Return each line of the records below that contains the word "using".

= = = =

-- pv_equiv track=rewrite | github.com/c-hydro/shybox | shybox/generic_toolkit/lib_utils_namelist.py | read_namelist_group
-- ===== SOURCE A (Python) =====
-- from typing import Tuple, List
--
-- def read_namelist_group(settings_blocks: List[str]) -> dict:
--     """
--     Group settings.
--     :param settings_lines:
--     :param group_re:
--     :return: group_blocks
--     """
--
--     settings_groups = {}
--     for settings_block in settings_blocks:
--         settings_lines_raw = settings_block.split('\n')
--
--         settings_block_name = settings_lines_raw.pop(0).strip()
--         settings_groups[settings_block_name] = {}
--
--         settings_lines_filtered = []
--         for line in settings_lines_raw:
--             # cleanup string
--             line = line.strip()
--             if line == "":
--                 continue
--             if line.startswith('!'):
--                 continue
--
--             try:
--                 k, v = line.split('=')
--                 settings_lines_filtered.append(line)
--             except ValueError:
--                 # no = in current line, try to append to previous line
--                 if settings_lines_filtered[-1].endswith(','):
--                     settings_lines_filtered[-1] += line
--                 else:
--                     raise
--
--         for line in settings_lines_filtered:
--             # commas at the end of lines seem to be optional
--             if line.endswith(','):
--                 line = line[:-1]
--
--             # inline comments are allowed, but we remove them for now
--             if "!" in line:
--                 line = line.split("!")[0].strip()
--
--             k, v = line.split('=')
--             variable_name = k.strip()
--             variable_value = v.strip()
--
--             settings_groups[settings_block_name][variable_name] = variable_value
--
--     return settings_groups
-- ===== SOURCE B (Python) =====
-- def _store(buf, entries):
--     # finalize one buffered logical line into entries
--     if buf is None:
--         return
--     if buf.endswith(','):
--         buf = buf[:-1]
--     if '!' in buf:
--         buf = buf.split('!')[0].strip()
--     k, v = buf.split('=')
--     entries[k.strip()] = v.strip()
--
--
-- def read_namelist_group(settings_blocks):
--     settings_groups = {}
--     for settings_block in settings_blocks:
--         lines = settings_block.split('\n')
--         name = lines[0].strip()
--         entries = {}
--         buf = None  # current logical line (assignment possibly awaiting continuations)
--         for raw in lines[1:]:
--             s = raw.strip()
--             if not s or s.startswith('!'):
--                 continue
--             if len(s.split('=')) == 2:
--                 _store(buf, entries)
--                 buf = s
--             else:
--                 if buf is None or not buf.endswith(','):
--                     raise ValueError("cannot parse namelist line: %r" % s)
--                 buf += s
--         _store(buf, entries)
--         settings_groups[name] = entries
--     return settings_groups
-- ===== Notes on version B (the rewrite author's own statement) =====
-- stated objective: alternative
-- what changed: A builds each block's dict in two passes (filter lines into a list while merging continuation lines in place, then re-scan that list to parse every entry); B makes a single pass per block keeping one buffered logical line that is finalized and stored as soon as the next assignment (or the end of the block) is seen.
import Mathlib
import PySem

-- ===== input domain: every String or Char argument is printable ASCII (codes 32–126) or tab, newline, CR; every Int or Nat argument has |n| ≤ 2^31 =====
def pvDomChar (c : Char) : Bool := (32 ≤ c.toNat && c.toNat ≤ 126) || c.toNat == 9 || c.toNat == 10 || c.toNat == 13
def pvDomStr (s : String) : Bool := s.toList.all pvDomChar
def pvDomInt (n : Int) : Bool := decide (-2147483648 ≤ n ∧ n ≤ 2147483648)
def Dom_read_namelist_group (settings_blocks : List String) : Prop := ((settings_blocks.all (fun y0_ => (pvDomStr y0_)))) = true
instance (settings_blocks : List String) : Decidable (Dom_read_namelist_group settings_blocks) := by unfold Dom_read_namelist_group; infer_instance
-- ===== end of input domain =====

-- B replaces A's two passes (filter/merge into a list, then parse it) by a single pass per block
-- keeping one buffered logical line; same return value (objective: alternative decomposition).


-- ===== PORT A =====
-- pass 1 of A: cleanup, skip blanks/comments, append assignments, merge continuations
-- (the two `raise` paths leave the state unchanged; they are excluded by Pre_).
def pvAFilterStep (acc : List String) (line : String) : List String :=
  let s := PySem.Str.strip line
  if s == "" then acc
  else if PySem.Str.startswith s "!" then acc
  else
    match PySem.Str.split? s "=" with
    | some [_, _] => acc ++ [s]                -- k, v = line.split('=') succeeded
    | _ =>                                     -- ValueError: try to append to previous line
      match acc.getLast? with
      | some last =>
          if PySem.Str.endswith last "," then acc.dropLast ++ [last ++ s]
          else acc                             -- re-raise (outside Pre_)
      | none => acc                            -- IndexError (outside Pre_)

-- pass 2 of A: strip trailing comma, drop inline comment, split on '=' and store
def pvAParseStep (inn : PySem.Dict String String) (line : String) : PySem.Dict String String :=
  let l1 := if PySem.Str.endswith line "," then PySem.Str.slice line none (some (-1)) else line
  let l2 := if PySem.Str.isIn "!" l1 then PySem.Str.strip (((PySem.Str.split? l1 "!").getD []).headD "") else l1
  match PySem.Str.split? l2 "=" with
  | some [k, v] => inn.insert (PySem.Str.strip k) (PySem.Str.strip v)
  | _ => inn                                   -- ValueError (outside Pre_)

def pvABlock (groups : PySem.Dict String (PySem.Dict String String)) (block : String) :
    PySem.Dict String (PySem.Dict String String) :=
  let raw := (PySem.Str.split? block "\n").getD []
  let name := PySem.Str.strip (raw.headD "")
  let groups1 := groups.insert name PySem.Dict.empty
  let filtered := raw.tail.foldl pvAFilterStep []
  groups1.insert name (filtered.foldl pvAParseStep PySem.Dict.empty)

def read_namelist_group (settings_blocks : List String) : List (String × List (String × String)) :=
  (settings_blocks.foldl pvABlock PySem.Dict.empty).items.map (fun p => (p.1, p.2.items))

-- ===== PORT B =====
-- B's _store helper: finalize the buffered logical line (None buffers nothing)
def pvStore : Option String → PySem.Dict String String → PySem.Dict String String
  | none, entries => entries
  | some buf, entries =>
    let b1 := if PySem.Str.endswith buf "," then PySem.Str.slice buf none (some (-1)) else buf
    let b2 := if PySem.Str.isIn "!" b1 then PySem.Str.strip (((PySem.Str.split? b1 "!").getD []).headD "") else b1
    match PySem.Str.split? b2 "=" with
    | some [k, v] => entries.insert (PySem.Str.strip k) (PySem.Str.strip v)
    | _ => entries                             -- ValueError (outside Pre_)

-- B's single pass: state = (current logical-line buffer, entries built so far)
def pvBStep (st : Option String × PySem.Dict String String) (raw : String) :
    Option String × PySem.Dict String String :=
  let s := PySem.Str.strip raw
  if s == "" then st
  else if PySem.Str.startswith s "!" then st
  else if ((PySem.Str.split? s "=").getD []).length == 2 then
    (some s, pvStore st.1 st.2)
  else
    match st.1 with
    | some b => if PySem.Str.endswith b "," then (some (b ++ s), st.2) else st   -- else raise (outside Pre_)
    | none => st                                                                -- raise (outside Pre_)

def pvBBlock (groups : PySem.Dict String (PySem.Dict String String)) (block : String) :
    PySem.Dict String (PySem.Dict String String) :=
  let lines := (PySem.Str.split? block "\n").getD []
  let name := PySem.Str.strip (lines.headD "")
  let st := lines.tail.foldl pvBStep (none, PySem.Dict.empty)
  groups.insert name (pvStore st.1 st.2)

def read_namelist_group_alt (settings_blocks : List String) : List (String × List (String × String)) :=
  (settings_blocks.foldl pvBBlock PySem.Dict.empty).items.map (fun p => (p.1, p.2.items))

-- ===== PRECONDITION & SPEC =====
-- Pre_ helpers are independent copies (Pre_ may not reach the ports).
def pvPreIsAssign (s : String) : Bool := ((PySem.Str.split? s "=").getD []).length == 2

def pvPreFinalOk (l : String) : Bool :=
  let l1 := if PySem.Str.endswith l "," then PySem.Str.slice l none (some (-1)) else l
  let l2 := if PySem.Str.isIn "!" l1 then PySem.Str.strip (((PySem.Str.split? l1 "!").getD []).headD "") else l1
  ((PySem.Str.split? l2 "=").getD []).length == 2

def pvPreMeaningful (b : String) : List String :=
  (((PySem.Str.split? b "\n").getD []).tail.map PySem.Str.strip).filter
    (fun s => !(s == "" || PySem.Str.startswith s "!"))

-- a block is well formed iff every continuation line follows a line ending in ','
-- and every logical line (assignment plus its continuations) still splits in two on '='
-- after dropping a trailing comma and an inline '!' comment
def pvPreBlockOk (b : String) : Bool :=
  let ms := pvPreMeaningful b
  (List.range ms.length).all (fun i =>
    if pvPreIsAssign (ms.getD i "") then
      pvPreFinalOk (PySem.Str.join "" (ms.getD i "" :: (ms.drop (i+1)).takeWhile (fun t => !pvPreIsAssign t)))
    else
      decide (0 < i) && PySem.Str.endswith (ms.getD (i-1) "") ",")

-- Pre_ holds exactly where Python A returns (elsewhere it raises ValueError/IndexError).
def Pre_read_namelist_group (settings_blocks : List String) : Prop :=
  settings_blocks.all pvPreBlockOk = true
instance (settings_blocks : List String) : Decidable (Pre_read_namelist_group settings_blocks) := by
  unfold Pre_read_namelist_group; infer_instance

def pvWitness_read_namelist_group : List String :=
  ["group\n a = 1,\n 2,\n 3\n b = 2 ! c\n! comment\n\n"]

def Spec_read_namelist_group (settings_blocks : List String) (out : List (String × List (String × String))) : Prop := out = read_namelist_group_alt settings_blocks
instance (settings_blocks : List String) (out : List (String × List (String × String))) : Decidable (Spec_read_namelist_group settings_blocks out) := by unfold Spec_read_namelist_group; infer_instance

-- ===== CLAIM (what is proved, stated in full; the proofs are below) =====
def Claim_equal_read_namelist_group : Prop := ∀ (settings_blocks : List String), Dom_read_namelist_group settings_blocks → Pre_read_namelist_group settings_blocks → Spec_read_namelist_group settings_blocks (read_namelist_group settings_blocks)

-- ===== LEMMAS AND PROOFS =====
-- A's pass-1 step, with the unpacking match re-expressed as a length test
theorem pvAFilterStep_eq (acc : List String) (line : String) :
    pvAFilterStep acc line =
      (if PySem.Str.strip line == "" then acc
       else if PySem.Str.startswith (PySem.Str.strip line) "!" then acc
       else if ((PySem.Str.split? (PySem.Str.strip line) "=").getD []).length == 2 then
         acc ++ [PySem.Str.strip line]
       else match acc.getLast? with
         | some last =>
             if PySem.Str.endswith last "," then acc.dropLast ++ [last ++ PySem.Str.strip line]
             else acc
         | none => acc) := by
  unfold pvAFilterStep
  rcases hp : PySem.Str.split? (PySem.Str.strip line) "=" with _ | ps
  · simp [hp]
  · rcases ps with _ | ⟨k, _ | ⟨v, _ | ⟨w, t⟩⟩⟩ <;> simp [hp]

-- B's step with the state pair written out
theorem pvBStep_eq (buf : Option String) (d : PySem.Dict String String) (line : String) :
    pvBStep (buf, d) line =
      (if PySem.Str.strip line == "" then (buf, d)
       else if PySem.Str.startswith (PySem.Str.strip line) "!" then (buf, d)
       else if ((PySem.Str.split? (PySem.Str.strip line) "=").getD []).length == 2 then
         (some (PySem.Str.strip line), pvStore buf d)
       else match buf with
         | some b =>
             if PySem.Str.endswith b "," then (some (b ++ PySem.Str.strip line), d)
             else (buf, d)
         | none => (buf, d)) := rfl

theorem pvStore_some (l : String) (e : PySem.Dict String String) :
    pvStore (some l) e = pvAParseStep e l := rfl

theorem pvStore_none (e : PySem.Dict String String) : pvStore none e = e := rfl

-- flushing B's buffer equals parsing the corresponding suffix of A's filtered list
theorem pvStore_toList (buf : Option String) (F : List String) :
    pvStore buf (F.foldl pvAParseStep PySem.Dict.empty)
      = (F ++ buf.toList).foldl pvAParseStep PySem.Dict.empty := by
  cases buf with
  | none => rw [pvStore_none, show Option.toList (none : Option String) = [] from rfl, List.append_nil]
  | some b => rw [pvStore_some, show Option.toList (some b) = [b] from rfl, List.foldl_append, List.foldl_cons, List.foldl_nil]

-- loop invariant: B's state (buf, entries) corresponds to A's filtered list F ++ buf.toList,
-- with entries = the parse of F; holds on every input (the error paths of both ports agree).
theorem pvLoopEq (lines : List String) :
    ∀ (F : List String) (buf : Option String), (buf = none → F = []) →
    pvStore (lines.foldl pvBStep (buf, F.foldl pvAParseStep PySem.Dict.empty)).1
            (lines.foldl pvBStep (buf, F.foldl pvAParseStep PySem.Dict.empty)).2
      = (lines.foldl pvAFilterStep (F ++ buf.toList)).foldl pvAParseStep PySem.Dict.empty := by
  induction lines with
  | nil =>
    intro F buf h
    simpa using pvStore_toList buf F
  | cons line rest ih =>
    intro F buf h
    rw [List.foldl_cons, List.foldl_cons, pvAFilterStep_eq, pvBStep_eq]
    by_cases hs : PySem.Str.strip line == ""
    · rw [if_pos hs, if_pos hs]; exact ih F buf h
    · rw [if_neg hs, if_neg hs]
      by_cases hc : PySem.Str.startswith (PySem.Str.strip line) "!"
      · rw [if_pos hc, if_pos hc]; exact ih F buf h
      · rw [if_neg hc, if_neg hc]
        by_cases hl : ((PySem.Str.split? (PySem.Str.strip line) "=").getD []).length == 2
        · -- an assignment: A appends it, B flushes the buffer and restarts it
          rw [if_pos hl, if_pos hl, pvStore_toList buf F]
          have := ih (F ++ buf.toList) (some (PySem.Str.strip line)) (by simp)
          simpa using this
        · -- a continuation candidate
          rw [if_neg hl, if_neg hl]
          cases buf with
          | none =>
            have hF := h rfl; subst hF
            simpa using ih [] none (fun _ => rfl)
          | some b =>
            simp only [Option.toList_some, List.getLast?_concat]
            by_cases hb : PySem.Str.endswith b ","
            · rw [if_pos hb, if_pos hb, List.dropLast_concat]
              simpa using ih F (some (b ++ PySem.Str.strip line)) (by simp)
            · rw [if_neg hb, if_neg hb]
              exact ih F (some b) h

theorem pvBlock_eq (g : PySem.Dict String (PySem.Dict String String)) (block : String) :
    pvABlock g block = pvBBlock g block := by
  simp only [pvABlock, pvBBlock]
  rw [PySem.Dict.insert_insert_self]
  have := pvLoopEq (((PySem.Str.split? block "\n").getD []).tail) [] none (fun _ => rfl)
  simp only [Option.toList_none, List.append_nil, List.foldl_nil] at this
  rw [← this]

-- ===== VERDICT (by name: the statement is the Claim_ definition above) =====
theorem read_namelist_group_spec : Claim_equal_read_namelist_group := by
  intro blocks _hdom _hpre
  unfold Spec_read_namelist_group read_namelist_group read_namelist_group_alt
  have hf : pvABlock = pvBBlock := funext fun g => funext fun b => pvBlock_eq g b
  rw [hf]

= = = =

### Answer space
    simpa using pvStore_toList buf F
          simpa using this
            simpa using ih [] none (fun _ => rfl)
              simpa using ih F (some (b ++ PySem.Str.strip line)) (by simp)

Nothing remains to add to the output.